● Exercise requirements: The answer is to be an exact copy of the lines below running from the line with "0 else none" down to the line with "theorem fold_from1 (v", both ends included, and nothing more.

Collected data
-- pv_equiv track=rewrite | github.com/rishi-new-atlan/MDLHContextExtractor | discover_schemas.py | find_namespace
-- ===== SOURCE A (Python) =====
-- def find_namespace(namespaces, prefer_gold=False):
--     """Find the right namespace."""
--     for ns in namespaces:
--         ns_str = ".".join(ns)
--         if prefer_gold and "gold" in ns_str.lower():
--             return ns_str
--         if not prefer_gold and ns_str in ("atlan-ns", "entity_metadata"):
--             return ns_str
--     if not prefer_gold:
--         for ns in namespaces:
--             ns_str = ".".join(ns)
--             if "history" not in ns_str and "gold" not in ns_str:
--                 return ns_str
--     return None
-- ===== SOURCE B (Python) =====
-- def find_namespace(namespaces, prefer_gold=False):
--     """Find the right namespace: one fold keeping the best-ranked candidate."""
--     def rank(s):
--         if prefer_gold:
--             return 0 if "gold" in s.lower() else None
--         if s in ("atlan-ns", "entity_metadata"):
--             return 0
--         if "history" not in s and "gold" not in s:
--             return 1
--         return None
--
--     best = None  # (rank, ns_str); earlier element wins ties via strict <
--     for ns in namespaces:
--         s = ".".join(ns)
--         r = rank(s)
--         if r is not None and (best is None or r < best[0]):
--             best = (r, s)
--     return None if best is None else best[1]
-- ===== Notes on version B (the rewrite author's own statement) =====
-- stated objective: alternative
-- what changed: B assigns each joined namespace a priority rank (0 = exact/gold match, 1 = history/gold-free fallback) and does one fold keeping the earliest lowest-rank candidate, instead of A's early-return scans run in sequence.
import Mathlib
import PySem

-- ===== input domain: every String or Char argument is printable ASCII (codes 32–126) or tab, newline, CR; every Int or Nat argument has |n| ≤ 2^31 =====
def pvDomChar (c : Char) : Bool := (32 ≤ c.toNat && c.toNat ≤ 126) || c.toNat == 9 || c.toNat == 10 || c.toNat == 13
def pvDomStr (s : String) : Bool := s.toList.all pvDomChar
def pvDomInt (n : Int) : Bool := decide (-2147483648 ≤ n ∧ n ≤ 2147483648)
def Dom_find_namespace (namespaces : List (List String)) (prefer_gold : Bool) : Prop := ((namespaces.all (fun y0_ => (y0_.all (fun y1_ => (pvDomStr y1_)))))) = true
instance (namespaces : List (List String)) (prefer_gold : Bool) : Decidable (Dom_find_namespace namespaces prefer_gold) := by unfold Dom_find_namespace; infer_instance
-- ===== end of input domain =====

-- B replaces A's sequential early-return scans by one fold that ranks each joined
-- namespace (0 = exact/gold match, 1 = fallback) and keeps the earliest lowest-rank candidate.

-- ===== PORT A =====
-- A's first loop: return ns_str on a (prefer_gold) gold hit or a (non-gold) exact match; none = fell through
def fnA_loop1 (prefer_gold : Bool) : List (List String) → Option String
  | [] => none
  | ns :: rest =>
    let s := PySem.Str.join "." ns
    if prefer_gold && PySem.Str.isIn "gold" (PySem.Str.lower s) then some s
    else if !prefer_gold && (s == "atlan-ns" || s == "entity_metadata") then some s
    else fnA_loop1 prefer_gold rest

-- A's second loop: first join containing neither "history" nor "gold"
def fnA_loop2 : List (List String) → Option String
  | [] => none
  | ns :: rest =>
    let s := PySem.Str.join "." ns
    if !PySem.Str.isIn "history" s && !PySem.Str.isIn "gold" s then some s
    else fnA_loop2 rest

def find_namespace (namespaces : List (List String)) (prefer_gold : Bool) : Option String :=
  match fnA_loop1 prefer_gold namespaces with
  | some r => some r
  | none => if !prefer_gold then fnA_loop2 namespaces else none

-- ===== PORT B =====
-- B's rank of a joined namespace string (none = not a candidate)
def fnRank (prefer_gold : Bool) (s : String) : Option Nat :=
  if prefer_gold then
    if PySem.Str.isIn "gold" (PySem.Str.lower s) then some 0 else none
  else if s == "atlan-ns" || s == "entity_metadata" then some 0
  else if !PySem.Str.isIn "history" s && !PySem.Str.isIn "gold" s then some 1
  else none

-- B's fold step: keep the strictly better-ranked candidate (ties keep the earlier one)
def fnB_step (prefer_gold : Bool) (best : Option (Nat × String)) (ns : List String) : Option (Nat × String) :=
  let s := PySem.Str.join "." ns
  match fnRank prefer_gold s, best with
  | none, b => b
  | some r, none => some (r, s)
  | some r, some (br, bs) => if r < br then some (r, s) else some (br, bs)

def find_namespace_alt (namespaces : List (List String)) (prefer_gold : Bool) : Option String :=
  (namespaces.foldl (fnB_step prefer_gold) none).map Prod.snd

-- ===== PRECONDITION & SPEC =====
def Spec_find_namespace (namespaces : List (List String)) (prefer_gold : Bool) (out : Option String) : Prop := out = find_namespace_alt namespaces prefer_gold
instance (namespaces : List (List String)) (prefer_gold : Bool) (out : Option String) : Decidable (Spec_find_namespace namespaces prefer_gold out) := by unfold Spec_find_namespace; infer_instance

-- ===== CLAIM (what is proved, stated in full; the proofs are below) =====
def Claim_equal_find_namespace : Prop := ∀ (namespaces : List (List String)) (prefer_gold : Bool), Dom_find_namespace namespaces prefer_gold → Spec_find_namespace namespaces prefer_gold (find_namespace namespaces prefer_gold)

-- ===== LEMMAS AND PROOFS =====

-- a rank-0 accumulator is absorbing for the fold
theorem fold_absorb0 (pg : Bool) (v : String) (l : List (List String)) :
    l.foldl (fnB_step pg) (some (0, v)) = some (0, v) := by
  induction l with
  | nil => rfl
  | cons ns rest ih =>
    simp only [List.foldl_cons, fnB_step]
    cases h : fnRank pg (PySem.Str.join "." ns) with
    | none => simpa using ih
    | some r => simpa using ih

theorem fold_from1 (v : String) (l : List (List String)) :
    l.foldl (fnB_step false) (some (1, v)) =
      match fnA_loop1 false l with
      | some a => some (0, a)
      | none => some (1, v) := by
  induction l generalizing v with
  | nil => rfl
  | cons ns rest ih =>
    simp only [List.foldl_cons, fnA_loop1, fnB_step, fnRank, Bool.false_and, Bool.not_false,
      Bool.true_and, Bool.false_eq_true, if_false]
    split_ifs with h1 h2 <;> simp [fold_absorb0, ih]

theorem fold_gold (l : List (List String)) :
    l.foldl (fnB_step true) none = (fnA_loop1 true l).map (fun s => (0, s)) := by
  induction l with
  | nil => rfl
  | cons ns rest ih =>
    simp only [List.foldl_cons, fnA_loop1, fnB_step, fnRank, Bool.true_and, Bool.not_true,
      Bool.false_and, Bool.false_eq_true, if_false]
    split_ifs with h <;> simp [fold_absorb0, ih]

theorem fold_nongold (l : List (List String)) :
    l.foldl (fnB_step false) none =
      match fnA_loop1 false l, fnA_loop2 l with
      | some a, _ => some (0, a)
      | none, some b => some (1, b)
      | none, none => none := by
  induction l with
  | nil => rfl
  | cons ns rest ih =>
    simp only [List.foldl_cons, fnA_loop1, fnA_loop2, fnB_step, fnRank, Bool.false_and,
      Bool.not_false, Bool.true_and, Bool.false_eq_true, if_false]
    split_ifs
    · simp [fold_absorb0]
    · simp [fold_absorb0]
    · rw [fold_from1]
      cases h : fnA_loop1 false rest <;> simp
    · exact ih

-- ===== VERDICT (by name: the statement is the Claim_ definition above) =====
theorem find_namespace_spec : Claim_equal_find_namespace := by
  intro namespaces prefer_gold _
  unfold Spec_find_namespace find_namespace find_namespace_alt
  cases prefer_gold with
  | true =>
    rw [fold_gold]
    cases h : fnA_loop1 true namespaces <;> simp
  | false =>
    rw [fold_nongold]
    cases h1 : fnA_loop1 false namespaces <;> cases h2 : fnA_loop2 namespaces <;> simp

● Output:
    if PySem.Str.isIn "gold" (PySem.Str.lower s) then some 0 else none
  else if s == "atlan-ns" || s == "entity_metadata" then some 0
  else if !PySem.Str.isIn "history" s && !PySem.Str.isIn "gold" s then some 1
  else none

-- B's fold step: keep the strictly better-ranked candidate (ties keep the earlier one)
def fnB_step (prefer_gold : Bool) (best : Option (Nat × String)) (ns : List String) : Option (Nat × String) :=
  let s := PySem.Str.join "." ns
  match fnRank prefer_gold s, best with
  | none, b => b
  | some r, none => some (r, s)
  | some r, some (br, bs) => if r < br then some (r, s) else some (br, bs)

def find_namespace_alt (namespaces : List (List String)) (prefer_gold : Bool) : Option String :=
  (namespaces.foldl (fnB_step prefer_gold) none).map Prod.snd

-- ===== PRECONDITION & SPEC =====
def Spec_find_namespace (namespaces : List (List String)) (prefer_gold : Bool) (out : Option String) : Prop := out = find_namespace_alt namespaces prefer_gold
instance (namespaces : List (List String)) (prefer_gold : Bool) (out : Option String) : Decidable (Spec_find_namespace namespaces prefer_gold out) := by unfold Spec_find_namespace; infer_instance

-- ===== CLAIM (what is proved, stated in full; the proofs are below) =====
def Claim_equal_find_namespace : Prop := ∀ (namespaces : List (List String)) (prefer_gold : Bool), Dom_find_namespace namespaces prefer_gold → Spec_find_namespace namespaces prefer_gold (find_namespace namespaces prefer_gold)

-- ===== LEMMAS AND PROOFS =====

-- a rank-0 accumulator is absorbing for the fold
theorem fold_absorb0 (pg : Bool) (v : String) (l : List (List String)) :
    l.foldl (fnB_step pg) (some (0, v)) = some (0, v) := by
  induction l with
  | nil => rfl
  | cons ns rest ih =>
    simp only [List.foldl_cons, fnB_step]
    cases h : fnRank pg (PySem.Str.join "." ns) with
    | none => simpa using ih
    | some r => simpa using ih

theorem fold_from1 (v : String) (l : List (List String)) :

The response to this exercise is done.